Despite the more negative response, reviewers looked positively on the character of Paulina. Carlos wrote that "the show is saved by the character of Paulina", (Note: Spanish: "lo único que se salva es la nueva frase viral de Paulina") with Esparza opining that except for Paulina, María José and Delia the character performances are more like caricatures of who they were in season one. Zurro concluded, in contrast to his dismal outlook on the season, that "of course, Paulina de la Mora is still there, and she and Cecilia Suárez are still the rulers of the series", (Note: Spanish: "eso sí, ella sigue ahí, Paulina de la Mora y Cecilia Suárez son las dueñas de la serie") expecting the third season to be better. However, Munizaga commented that Paulina's motivations in the season are "absurd" (Note: Spanish: "absurdos") – Zurro had claimed this of the other characters – but does say that the subplots of everyone else are worse, being both unbelievable and uninteresting. Da Costa reflected that "Suárez is the backbone of the cast, and although she gave the best performance of the series, she is missing some of Paulina's spirit"; (Note: Spanish: "Cecilia Suárez es la columna vertebral del elenco, aunque realice la mejor interpretación de la serie, se echa en falta ese espíritu tan singular que envolvía a Paulina") he added that Medina and Paco León had been under-utilized, writing that Medina "is a triumph in the scenes in which he does appear" (Note: Spanish: "triunfa en las escenas que aparece") and that León was "very wasted". (Note: Spanish: "muy desperdiciado")

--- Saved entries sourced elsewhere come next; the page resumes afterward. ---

-- pv_equiv track=rewrite | github.com/Lt-kang/Coding_test | 프로그래머스/unrated/132267. 콜라 문제/콜라 문제.py | solution
-- ===== SOURCE A (Python) =====
-- def solution(a, b, n):
--     answer = 0
--     while True:
--         t = n%a
--         n = (n//a)*b
--         answer += n
--         n += t
--
--         if n < a: return answer
-- ===== SOURCE B (Python) =====
-- def solution(a, b, n):
--     if 1 <= b <= n:
--         # Steady state: every exchange spends a - b of the stock and
--         # yields b bottles, and trading is possible while at least b
--         # bottles would remain, so there are (n - b) // (a - b) exchanges.
--         return (n - b) // (a - b) * b
--     # Too few bottles (or no positive reward): only one trade-in happens.
--     return n // a * b
-- ===== Notes on version B (the rewrite author's own statement) =====
-- stated objective: simpler
-- what changed: Replaced A's exchange-simulation loop by closed-form arithmetic: (n-b)//(a-b)*b in the steady regime 1 <= b <= n, and the single trade-in n//a*b otherwise; Pre_ excludes a <= 0 (a = 0 raises ZeroDivisionError, a < 0 is outside the cola problem's natural domain), b >= a with n >= a (A's loop diverges), and b < 1 with n < 0 (negative counts outside the natural domain).
-- outside the precondition, e.g. on solution(-5, 2, 7): A returns -4, B returns -2; on solution(5, -2, -100): A returns 24, B returns 40
import Mathlib
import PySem

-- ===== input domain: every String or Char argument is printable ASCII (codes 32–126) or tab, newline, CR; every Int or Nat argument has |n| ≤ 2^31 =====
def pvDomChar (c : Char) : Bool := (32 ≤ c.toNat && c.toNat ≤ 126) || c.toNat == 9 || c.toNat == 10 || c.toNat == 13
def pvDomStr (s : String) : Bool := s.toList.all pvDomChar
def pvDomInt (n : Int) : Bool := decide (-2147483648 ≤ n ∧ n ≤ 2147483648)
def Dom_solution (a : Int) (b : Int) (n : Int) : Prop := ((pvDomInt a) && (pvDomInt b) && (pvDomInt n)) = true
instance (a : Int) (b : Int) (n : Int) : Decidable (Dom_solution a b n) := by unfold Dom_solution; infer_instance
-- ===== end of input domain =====

-- B replaces A's exchange-simulation loop by closed-form arithmetic (no loop).


-- ===== PORT A =====
-- A's 'while True' loop; the fuel argument only makes it total (it is never
-- exhausted on Pre_-admitted inputs, where the loop terminates).
def solutionLoop (a : Int) (b : Int) : Nat → Int → Int → Int
  | 0, _, answer => answer
  | fuel + 1, n, answer =>
    let t := PySem.Int.mod n a
    let n1 := (PySem.Int.floordiv n a) * b
    let answer1 := answer + n1
    let n2 := n1 + t
    if n2 < a then answer1 else solutionLoop a b fuel n2 answer1

def solution (a : Int) (b : Int) (n : Int) : Int :=
  solutionLoop a b (n.toNat + 2) n 0

-- ===== PORT B =====
def solution_alt (a : Int) (b : Int) (n : Int) : Int :=
  if 1 ≤ b ∧ b ≤ n then
    PySem.Int.floordiv (n - b) (a - b) * b
  else
    PySem.Int.floordiv n a * b

-- ===== PRECONDITION & SPEC =====
-- Pre_ excludes: a = 0 (A raises ZeroDivisionError), a < 0 (outside the cola
-- problem's natural domain, though A still returns accidental values there),
-- b ≥ a with n ≥ a (A's loop diverges), and b < 1 with n < 0 (negative counts
-- outside the natural domain, where A's totals are accidental).
def Pre_solution (a : Int) (b : Int) (n : Int) : Prop :=
  0 < a ∧ (b < a ∨ n < a) ∧ (1 ≤ b ∨ 0 ≤ n)
instance (a : Int) (b : Int) (n : Int) : Decidable (Pre_solution a b n) := by unfold Pre_solution; infer_instance
def pvWitness_solution : Int × Int × Int := (3, 1, 20)

def Spec_solution (a : Int) (b : Int) (n : Int) (out : Int) : Prop := out = solution_alt a b n
instance (a : Int) (b : Int) (n : Int) (out : Int) : Decidable (Spec_solution a b n out) := by unfold Spec_solution; infer_instance

-- ===== CLAIM (what is proved, stated in full; the proofs are below) =====
def Claim_equal_solution : Prop := ∀ (a : Int) (b : Int) (n : Int), Dom_solution a b n → Pre_solution a b n → Spec_solution a b n (solution a b n)

-- ===== LEMMAS AND PROOFS =====

-- Steady-regime loop invariant: with 1 ≤ b < a and b ≤ n and enough fuel, the
-- loop returns answer + (n-b)//(a-b)*b.
theorem solutionLoop_closed (a b : Int) (hb : 1 ≤ b) (hba : b < a) :
    ∀ fuel : Nat, ∀ n answer : Int, b ≤ n → n < b + fuel →
      solutionLoop a b fuel n answer = answer + PySem.Int.floordiv (n - b) (a - b) * b := by
  intro fuel
  induction fuel with
  | zero => intro n answer hbn hfuel; simp at hfuel; omega
  | succ fuel ih =>
    intro n answer hbn hfuel
    have ha : (0:Int) < a := by omega
    have hab : (0:Int) < a - b := by omega
    have hq : PySem.Int.floordiv n a = n / a := PySem.Int.floordiv_eq_ediv_of_pos ha
    have ht : PySem.Int.mod n a = n % a := PySem.Int.mod_eq_emod_of_pos ha
    set q := n / a with hqdef
    set t := n % a with htdef
    have hqt : a * q + t = n := Int.mul_ediv_add_emod n a
    have ht0 : 0 ≤ t := Int.emod_nonneg n (by omega)
    have hta : t < a := Int.emod_lt_of_pos n ha
    have hn2 : q * b + t = n - q * (a - b) := by linear_combination hqt
    have hshift : (n - q * (a - b) - b) / (a - b) = (n - b) / (a - b) - q := by
      have := Int.add_mul_ediv_right (n - q * (a - b) - b) q (by omega : a - b ≠ 0)
      have he : n - q * (a - b) - b + q * (a - b) = n - b := by ring
      rw [he] at this
      omega
    simp only [solutionLoop, hq, ht]
    by_cases hlt : q * b + t < a
    · rw [if_pos hlt]
      have hq0 : 0 ≤ q := Int.ediv_nonneg (by omega) (by omega)
      have hbn2 : b ≤ q * b + t := by
        rcases lt_or_ge n a with hna | hna
        · have hqz : q = 0 := Int.ediv_eq_zero_of_lt (by omega) hna
          rw [hqz] at hqt ⊢; simp at hqt ⊢; omega
        · have hq1 : 1 ≤ q := by
            have : a ≤ a * q + t := by omega
            nlinarith
          nlinarith
      have hz : (n - q * (a - b) - b) / (a - b) = 0 :=
        Int.ediv_eq_zero_of_lt (by omega) (by omega)
      rw [hz] at hshift
      have : (n - b) / (a - b) = q := by omega
      rw [PySem.Int.floordiv_eq_ediv_of_pos hab, this]
    · rw [if_neg hlt]
      push Not at hlt
      have hq1 : 1 ≤ q := by
        by_contra hq1
        push Not at hq1
        have hq0 : q = 0 := le_antisymm (by omega) (Int.ediv_nonneg (by omega) (by omega))
        rw [hq0] at hlt; simp at hlt; omega
      have hdec : q * b + t < n := by nlinarith
      have := ih (q * b + t) (answer + q * b) (by omega) (by push_cast at hfuel ⊢; linarith)
      rw [this, hn2, PySem.Int.floordiv_eq_ediv_of_pos hab,
          PySem.Int.floordiv_eq_ediv_of_pos hab, hshift]
      ring

-- Outside the steady regime (b < 1, or n < b) the Pre_-admitted inputs make
-- A's loop stop after its first iteration: the carried value q*b + t is < a.
theorem one_step_stop (a b n : Int) (ha : 0 < a)
    (hpre2 : b < a ∨ n < a) (hpre3 : 1 ≤ b ∨ 0 ≤ n)
    (h1 : ¬(1 ≤ b ∧ b ≤ n)) : (n / a) * b + n % a < a := by
  have ht0 : 0 ≤ n % a := Int.emod_nonneg n (by omega)
  have hta : n % a < a := Int.emod_lt_of_pos n ha
  rcases lt_or_ge b 1 with hb | hb
  · -- b ≤ 0, hence 0 ≤ n, so q ≥ 0 and q*b ≤ 0
    have hn0 : 0 ≤ n := by rcases hpre3 with h | h; omega; exact h
    have hq0 : 0 ≤ n / a := Int.ediv_nonneg hn0 (by omega)
    have : (n / a) * b ≤ 0 := mul_nonpos_of_nonneg_of_nonpos hq0 (by omega)
    omega
  · -- 1 ≤ b, hence n < b
    have hnb : n < b := by
      by_contra h; exact h1 ⟨hb, by omega⟩
    rcases lt_or_ge n 0 with hn | hn
    · -- n < 0: q ≤ -1, so q*b ≤ -b
      have hq : n / a ≤ -1 := by
        by_contra h
        push Not at h
        have hq0 : 0 ≤ n / a := by omega
        nlinarith [Int.mul_ediv_add_emod n a]
      have : (n / a) * b ≤ -b := by nlinarith
      omega
    · -- 0 ≤ n < a (from n < b and b < a, or directly n < a), so q = 0
      have hna : n < a := by
        rcases hpre2 with h | h
        · omega
        · exact h
      have hq0 : n / a = 0 := Int.ediv_eq_zero_of_lt hn hna
      rw [hq0]
      simp
      omega

-- ===== VERDICT (by name: the statement is the Claim_ definition above) =====
theorem solution_spec : Claim_equal_solution := by
  intro a b n _hdom hpre
  obtain ⟨ha, hpre2, hpre3⟩ := hpre
  unfold Spec_solution solution solution_alt
  by_cases h1 : 1 ≤ b ∧ b ≤ n
  · obtain ⟨hb, hbn⟩ := h1
    have hba : b < a := by
      rcases hpre2 with h | h
      · exact h
      · omega
    rw [if_pos ⟨hb, hbn⟩]
    rw [solutionLoop_closed a b hb hba (n.toNat + 2) n 0 hbn
        (by have := Int.toNat_of_nonneg (show (0:Int) ≤ n by omega); push_cast; omega)]
    ring
  · rw [if_neg h1]
    have hq : PySem.Int.floordiv n a = n / a := PySem.Int.floordiv_eq_ediv_of_pos ha
    have ht : PySem.Int.mod n a = n % a := PySem.Int.mod_eq_emod_of_pos ha
    have hstop := one_step_stop a b n ha hpre2 hpre3 h1
    show solutionLoop a b (n.toNat + 1 + 1) n 0 = _
    simp only [solutionLoop, hq, ht]
    rw [if_pos hstop]
    ring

Commenting on the art and aesthetics of the season, Da Costa wrote that the "sparkle, mamarrachería" ("craziness") and "visual histrionics" were missing compared to the first season. (Note: Spanish: "se ha perdido el brillo, la mamarrachería", "se echa en falta mayor histrionsimo [sic] visual") He also added that the symbolism of the florists was forgotten, only appearing at a narrative level rather than truly expressed, and that the attempts at "Spanishizing" (Note: Spanish: "españolizar") were unsuccessful, rendering the season "more like a tribute to Mecano than a musical-visual composition". (Note: Spanish: "parece más un homenaje a Mecano que una composición musical con lo visual") However, he did compliment the comic timing of the editing.

Professional ratings
Review scores
| Source | Rating |
| Cinemagavia | Star |
| Espinof | Star Half star |
| La Tercera | Star |
| Locos x el Cine | Star |
| Ready Steady Cut | Star Half star |

==Accolades==

The second season received several nominations at 2020 ceremonies. For the XXIX Spanish Actors Union Awards, both León siblings were nominated, but neither won. For the 2020 Platino Awards, the show received the third-most television acting nominations (three), including two in the new Supporting categories, for Suárez as best actress, Treviño as best supporting actress, and Medina as supporting actor. The only win was for Suárez, repeating her win from the 2019 awards.

==Notes==

===Translated quotations===
Some quotations in this article were originally in languages other than English, and have been user-translated.